If a line in the entries includes "domain", show that line.
----
-- pv_equiv track=rewrite | github.com/drybell/leetcode | 2025/sudoku_solver.py | find_unique_pairs
-- ===== SOURCE A (Python) =====
-- square_idxs = [
--       (0, 0), (0, 3), (0, 6)
--     , (3, 0), (3, 3), (3, 6)
--     , (6, 0), (6, 3), (6, 6)
-- ]
--
-- def find_unique_pairs(target, squares, l, r, board):
--     opts  = []
--
--     def traverse(left, right, square, temp):
--         if len(temp) == target:
--             opts.append(temp)
--             return
--
--         ic,   jc   = square_idxs[squares[square]]
--         imax, jmax = ic + 2, jc + 2
--
--         for i, ileft in enumerate(left):
--             for j, jright in enumerate(right):
--                 if board[ileft][jright] != -1:
--                     continue
--
--                 if ic <= ileft <= imax and jc <= jright <= jmax:
--                     l = list(left)
--                     l.pop(i)
--
--                     r = list(right)
--                     r.pop(j)
--
--                     traverse(
--                         l, r
--                         , square + 1
--                         , [*temp, (ileft, jright)]
--                     )
--
--     traverse(l, r, 0, [])
--
--     return opts
-- ===== SOURCE B (Python) =====
-- square_idxs = [
--       (0, 0), (0, 3), (0, 6)
--     , (3, 0), (3, 3), (3, 6)
--     , (6, 0), (6, 3), (6, 6)
-- ]
--
-- def find_unique_pairs(target, squares, l, r, board):
--     # Iterative breadth-first, level-by-level expansion of partial assignments.
--     # All complete assignments have exactly `target` cells, so the level order
--     # at the final level coincides with the recursion's depth-first order.
--     states = [(l, r, [])]
--     depth = 0
--     while states and depth != target:
--         ic, jc = square_idxs[squares[depth]]
--         imax, jmax = ic + 2, jc + 2
--         nxt = []
--         for left, right, temp in states:
--             for i, x in enumerate(left):
--                 for j, y in enumerate(right):
--                     if board[x][y] != -1:
--                         continue
--                     if ic <= x <= imax and jc <= y <= jmax:
--                         nxt.append((left[:i] + left[i+1:],
--                                     right[:j] + right[j+1:],
--                                     temp + [(x, y)]))
--         states = nxt
--         depth += 1
--     return [temp for _, _, temp in states]
-- ===== Notes on version B (the rewrite author's own statement) =====
-- stated objective: alternative
-- what changed: Replaces the nested-function depth-first recursion (with a closed-over accumulator) by an iterative breadth-first, level-by-level expansion of a worklist of partial states (left, right, temp); since all results are emitted at the same depth `target`, the level order equals the recursion's output order.
import Mathlib
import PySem

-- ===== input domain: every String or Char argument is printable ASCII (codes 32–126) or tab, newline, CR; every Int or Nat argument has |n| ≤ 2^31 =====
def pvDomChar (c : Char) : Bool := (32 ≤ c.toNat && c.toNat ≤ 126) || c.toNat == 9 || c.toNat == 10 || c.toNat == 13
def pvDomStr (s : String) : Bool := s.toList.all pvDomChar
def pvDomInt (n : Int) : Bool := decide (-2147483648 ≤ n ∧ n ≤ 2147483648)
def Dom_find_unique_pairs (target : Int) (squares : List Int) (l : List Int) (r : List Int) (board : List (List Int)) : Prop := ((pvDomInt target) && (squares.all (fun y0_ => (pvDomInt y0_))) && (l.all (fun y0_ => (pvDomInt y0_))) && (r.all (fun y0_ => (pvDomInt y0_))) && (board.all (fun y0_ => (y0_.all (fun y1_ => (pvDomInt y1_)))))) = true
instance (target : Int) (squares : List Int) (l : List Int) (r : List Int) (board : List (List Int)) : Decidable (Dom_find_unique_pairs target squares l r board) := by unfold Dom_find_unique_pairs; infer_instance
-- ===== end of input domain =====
----
Solution to the problem =>
-- ===== input domain: every String or Char argument is printable ASCII (codes 32–126) or tab, newline, CR; every Int or Nat argument has |n| ≤ 2^31 =====
-- ===== end of input domain =====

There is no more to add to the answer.